Records from a collection:
-- pv_equiv track=rewrite | github.com/Kar-24/Audio-Based-Math-Solver | src/math_calculator.py | _split_linear_terms
-- ===== SOURCE A (Python) =====
-- from typing import Dict, List, Optional, Tuple
--
-- def _split_linear_terms(expr: str) -> List[str]:
--     expr = expr.replace(' ', '')
--     terms = []
--     i = 0
--     while i < len(expr):
--         sign = ''
--         if expr[i] in '+-':
--             sign = expr[i]
--             i += 1
--         start = i
--         while i < len(expr) and expr[i] not in '+-':
--             i += 1
--         term = sign + expr[start:i]
--         if term:
--             terms.append(term)
--     return terms
-- ===== SOURCE B (Python) =====
-- def _split_linear_terms(expr):
--     # Tokenize into an alternating [chunk, sign, chunk, sign, ..., chunk] list
--     # (like re.split(r'([+-])', ...)), then pair each sign with the following chunk.
--     s = expr.replace(' ', '')
--     parts = ['']
--     for c in s:
--         if c in '+-':
--             parts.append(c)
--             parts.append('')
--         else:
--             parts[-1] += c
--     terms = []
--     if parts[0]:
--         terms.append(parts[0])
--     for j in range(1, len(parts), 2):
--         terms.append(parts[j] + parts[j + 1])
--     return terms
-- ===== Notes on version B (the rewrite author's own statement) =====
-- stated objective: alternative
-- what changed: Replaces A's nested-while index scan with a single tokenizing pass into an alternating [chunk, sign, chunk, ...] list followed by a pass pairing each sign with its following chunk.
import Mathlib
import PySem

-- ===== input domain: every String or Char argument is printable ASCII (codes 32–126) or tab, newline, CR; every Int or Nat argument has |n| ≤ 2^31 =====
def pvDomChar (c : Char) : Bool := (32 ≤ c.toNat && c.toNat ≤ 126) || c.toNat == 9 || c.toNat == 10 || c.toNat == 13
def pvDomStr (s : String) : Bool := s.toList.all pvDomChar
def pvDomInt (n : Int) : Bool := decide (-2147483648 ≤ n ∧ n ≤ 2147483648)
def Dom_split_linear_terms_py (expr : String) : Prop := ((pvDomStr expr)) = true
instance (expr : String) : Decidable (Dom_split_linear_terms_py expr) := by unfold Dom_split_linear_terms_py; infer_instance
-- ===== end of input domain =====

-- B re-tokenizes with a single pass into an alternating [chunk, sign, chunk, ...] list and
-- a pairing pass, instead of A's manual nested-while scan; objective: alternative decomposition.

-- ===== PORT A =====
-- A's outer while loop: at each position, optionally consume a sign, then consume the maximal
-- run of non-sign characters (the inner while = takeWhile/dropWhile), append sign+chunk if nonempty.
-- The term is kept as a List Char and converted by String.mk when appended (same value as A's str).
def pvNotSign (c : Char) : Bool := c ≠ '+' && c ≠ '-'

def pvAGo : List Char → List String
  | [] => []
  | c :: rest =>
    if h : c = '+' ∨ c = '-' then
      -- sign consumed; chunk is the maximal non-sign run after it
      let term := c :: rest.takeWhile pvNotSign
      if term = [] then pvAGo (rest.dropWhile pvNotSign)
      else String.mk term :: pvAGo (rest.dropWhile pvNotSign)
    else
      let term := (c :: rest).takeWhile pvNotSign
      if term = [] then pvAGo ((c :: rest).dropWhile pvNotSign)
      else String.mk term :: pvAGo ((c :: rest).dropWhile pvNotSign)
  termination_by ds => ds.length
  decreasing_by
  · simp only [List.length_cons]
    exact Nat.lt_succ_of_le (List.length_dropWhile_le pvNotSign rest)
  · simp only [List.length_cons]
    exact Nat.lt_succ_of_le (List.length_dropWhile_le pvNotSign rest)
  · have hns : pvNotSign c = true := by
      simp only [pvNotSign, Bool.and_eq_true, decide_eq_true_eq]
      exact ⟨fun hh => h (Or.inl hh), fun hh => h (Or.inr hh)⟩
    simp only [List.dropWhile_cons, hns, if_pos, List.length_cons]
    exact Nat.lt_succ_of_le (List.length_dropWhile_le pvNotSign rest)
  · have hns : pvNotSign c = true := by
      simp only [pvNotSign, Bool.and_eq_true, decide_eq_true_eq]
      exact ⟨fun hh => h (Or.inl hh), fun hh => h (Or.inr hh)⟩
    simp only [List.dropWhile_cons, hns, if_pos, List.length_cons]
    exact Nat.lt_succ_of_le (List.length_dropWhile_le pvNotSign rest)

def split_linear_terms_py (expr : String) : List String :=
  pvAGo (PySem.Str.replace expr " " "").toList    -- expr.replace(' ', '')

-- ===== PORT B =====
def pvIsSign (c : Char) : Bool := c = '+' || c = '-'

-- B's tokenizing loop (current chunk grows at the front of the reversed parts list):
-- 'parts.append(c); parts.append('')' / 'parts[-1] += c', starting from [''], then reversed.
def pvBStep (ps : List (List Char)) (c : Char) : List (List Char) :=
  if pvIsSign c then [] :: [c] :: ps
  else match ps with
    | h :: t => (h ++ [c]) :: t
    | [] => [[c]]   -- unreachable: the accumulator starts nonempty

-- B's pairing pass: terms.append(parts[j] + parts[j+1]) for j = 1, 3, 5, …
def pvPairUp : List (List Char) → List String
  | s :: t :: r => String.mk (s ++ t) :: pvPairUp r
  | _ => []

def split_linear_terms_py_alt (expr : String) : List String :=
  let cs := (PySem.Str.replace expr " " "").toList   -- expr.replace(' ', '')
  let parts := (cs.foldl pvBStep [[]]).reverse
  match parts with
  | [] => []                                          -- unreachable
  | p0 :: rest => (if p0 = [] then [] else [String.mk p0]) ++ pvPairUp rest

-- ===== PRECONDITION & SPEC =====
def Spec_split_linear_terms_py (expr : String) (out : List String) : Prop := out = split_linear_terms_py_alt expr
instance (expr : String) (out : List String) : Decidable (Spec_split_linear_terms_py expr out) := by unfold Spec_split_linear_terms_py; infer_instance

-- ===== CLAIM (what is proved, stated in full; the proofs are below) =====
def Claim_equal_split_linear_terms_py : Prop := ∀ (expr : String), Dom_split_linear_terms_py expr → Spec_split_linear_terms_py expr (split_linear_terms_py expr)

-- ===== LEMMAS AND PROOFS =====

-- recursive characterization of B's tokenizer (proof-side only)
def pvBSplit : List Char → List (List Char)
  | [] => [[]]
  | c :: rest =>
    if pvIsSign c then [] :: [c] :: pvBSplit rest
    else match pvBSplit rest with
      | h :: t => (c :: h) :: t
      | [] => [[c]]

lemma pvBSplit_ne_nil (cs : List Char) : pvBSplit cs ≠ [] := by
  cases cs with
  | nil => simp [pvBSplit]
  | cons c rest =>
    simp only [pvBSplit]
    split
    · simp
    · cases h : pvBSplit rest <;> simp

def pvConsHead (h : List Char) : List (List Char) → List (List Char)
  | x :: t => (h ++ x) :: t
  | [] => []

lemma pvFoldl_bstep (cs : List Char) : ∀ (h : List Char) (ps : List (List Char)),
    (cs.foldl pvBStep (h :: ps)).reverse = ps.reverse ++ pvConsHead h (pvBSplit cs) := by
  induction cs with
  | nil => intro h ps; simp [pvBSplit, pvConsHead]
  | cons c rest ih =>
    intro h ps
    by_cases hc : pvIsSign c = true
    · have : List.foldl pvBStep (h :: ps) (c :: rest)
          = List.foldl pvBStep ([] :: [c] :: h :: ps) rest := by
        simp [List.foldl_cons, pvBStep, hc]
      rw [this, ih [] ([c] :: h :: ps)]
      obtain ⟨x, t, hx⟩ : ∃ x t, pvBSplit rest = x :: t := by
        cases hb : pvBSplit rest with
        | nil => exact absurd hb (pvBSplit_ne_nil rest)
        | cons x t => exact ⟨x, t, rfl⟩
      simp [pvBSplit, hc, hx, pvConsHead]
    · have : List.foldl pvBStep (h :: ps) (c :: rest)
          = List.foldl pvBStep ((h ++ [c]) :: ps) rest := by
        simp [List.foldl_cons, pvBStep, hc]
      rw [this, ih (h ++ [c]) ps]
      obtain ⟨x, t, hx⟩ : ∃ x t, pvBSplit rest = x :: t := by
        cases hb : pvBSplit rest with
        | nil => exact absurd hb (pvBSplit_ne_nil rest)
        | cons x t => exact ⟨x, t, rfl⟩
      simp [pvBSplit, hc, hx, pvConsHead]

-- tail shape of the split after the first chunk
def pvRs : List Char → List (List Char)
  | [] => []
  | s :: r => [s] :: pvBSplit r

lemma pvBSplit_eq (cs : List Char) :
    pvBSplit cs = cs.takeWhile pvNotSign :: pvRs (cs.dropWhile pvNotSign) := by
  induction cs with
  | nil => simp [pvBSplit, pvRs]
  | cons c rest ih =>
    by_cases hc : pvIsSign c = true
    · have hn : pvNotSign c = false := by
        simp [pvIsSign] at hc; rcases hc with h | h <;> simp [pvNotSign, h]
      simp [pvBSplit, hc, hn, pvRs]
    · have hn : pvNotSign c = true := by
        simp [pvIsSign] at hc; simp [pvNotSign, hc]
      simp only [pvBSplit, hc, if_neg, List.takeWhile_cons, List.dropWhile_cons, hn, if_true, ih]
      simp

lemma pvDropWhile_shape (l : List Char) :
    l.dropWhile pvNotSign = [] ∨
      ∃ c r, l.dropWhile pvNotSign = c :: r ∧ pvNotSign c = false := by
  induction l with
  | nil => left; rfl
  | cons c rest ih =>
    by_cases hc : pvNotSign c = true
    · simpa [List.dropWhile_cons, hc] using ih
    · right
      exact ⟨c, rest, by simp [hc], by simpa using hc⟩

-- key: on a sign-headed (or empty) remainder, A's scan equals B's pairing of the split tail
lemma pvKeyAux : ∀ (n : Nat) (ds : List Char), ds.length ≤ n →
    (ds = [] ∨ ∃ c r, ds = c :: r ∧ pvNotSign c = false) →
    pvAGo ds = pvPairUp (pvRs ds) := by
  intro n
  induction n with
  | zero =>
    intro ds hlen _
    have : ds = [] := List.length_eq_zero_iff.mp (Nat.le_zero.mp hlen)
    subst this; simp [pvAGo, pvRs, pvPairUp]
  | succ n ih =>
    rintro ds hlen (rfl | ⟨c, r, rfl, hc⟩)
    · simp [pvAGo, pvRs, pvPairUp]
    · have hsign : c = '+' ∨ c = '-' := by
        by_contra h; push_neg at h; simp [pvNotSign, h.1, h.2] at hc
      have hrec : pvAGo (r.dropWhile pvNotSign) = pvPairUp (pvRs (r.dropWhile pvNotSign)) := by
        exact ih (r.dropWhile pvNotSign)
          (le_trans (List.length_dropWhile_le pvNotSign r) (by simpa using hlen))
          (pvDropWhile_shape r)
      calc pvAGo (c :: r)
          = String.mk (c :: r.takeWhile pvNotSign) :: pvAGo (r.dropWhile pvNotSign) := by
            rw [pvAGo]; simp [hsign]
        _ = pvPairUp (pvRs (c :: r)) := by
            rw [hrec, pvRs, pvBSplit_eq r]
            simp [pvPairUp]

lemma pvKey (ds : List Char) (h : ds = [] ∨ ∃ c r, ds = c :: r ∧ pvNotSign c = false) :
    pvAGo ds = pvPairUp (pvRs ds) := pvKeyAux ds.length ds le_rfl h

lemma pvMain (cs : List Char) :
    pvAGo cs = (match (cs.foldl pvBStep [[]]).reverse with
      | [] => []
      | p0 :: rest => (if p0 = [] then [] else [String.mk p0]) ++ pvPairUp rest) := by
  have hfold : (cs.foldl pvBStep [[]]).reverse = pvConsHead [] (pvBSplit cs) := by
    simpa using pvFoldl_bstep cs [] []
  obtain ⟨x, t, hx⟩ : ∃ x t, pvBSplit cs = x :: t := by
    cases hb : pvBSplit cs with
    | nil => exact absurd hb (pvBSplit_ne_nil cs)
    | cons x t => exact ⟨x, t, rfl⟩
  rw [hfold, hx]
  simp only [pvConsHead, List.nil_append]
  have hx' := (pvBSplit_eq cs).symm.trans hx
  -- hx' : cs.takeWhile pvNotSign :: pvRs (cs.dropWhile pvNotSign) = x :: t
  obtain ⟨hx1, hx2⟩ : cs.takeWhile pvNotSign = x ∧ pvRs (cs.dropWhile pvNotSign) = t := by
    exact ⟨(List.cons.injEq _ _ _ _ ▸ hx').1, (List.cons.injEq _ _ _ _ ▸ hx').2⟩
  subst hx1; subst hx2
  cases cs with
  | nil => simp [pvAGo, pvRs, pvPairUp]
  | cons c rest =>
    by_cases hc : pvNotSign c = true
    · have hns : ¬ (c = '+' ∨ c = '-') := by
        intro h; rcases h with h | h <;> simp [pvNotSign, h] at hc
      have h1 : (c :: rest).takeWhile pvNotSign = c :: rest.takeWhile pvNotSign := by
        simp [hc]
      have h2 : (c :: rest).dropWhile pvNotSign = rest.dropWhile pvNotSign := by
        simp [hc]
      rw [pvAGo]
      simp only [hns, dite_false, h1, h2]
      rw [pvKey (rest.dropWhile pvNotSign) (pvDropWhile_shape rest)]
      simp
    · have hsign : c = '+' ∨ c = '-' := by
        by_contra h; push_neg at h; simp [pvNotSign, h.1, h.2] at hc
      have h1 : (c :: rest).takeWhile pvNotSign = [] := by
        simp [hc]
      have h2 : (c :: rest).dropWhile pvNotSign = c :: rest := by
        simp [hc]
      rw [h1, h2, if_pos rfl,
        pvKey (c :: rest) (Or.inr ⟨c, rest, rfl, by simpa using hc⟩)]
      simp

-- ===== VERDICT (by name: the statement is the Claim_ definition above) =====
theorem split_linear_terms_py_spec : Claim_equal_split_linear_terms_py := by
  intro expr _
  unfold Spec_split_linear_terms_py split_linear_terms_py split_linear_terms_py_alt
  exact pvMain _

_What is expected_:
Provide only the count of lines above in which the word "unfold" occurs.

_Response box_:
3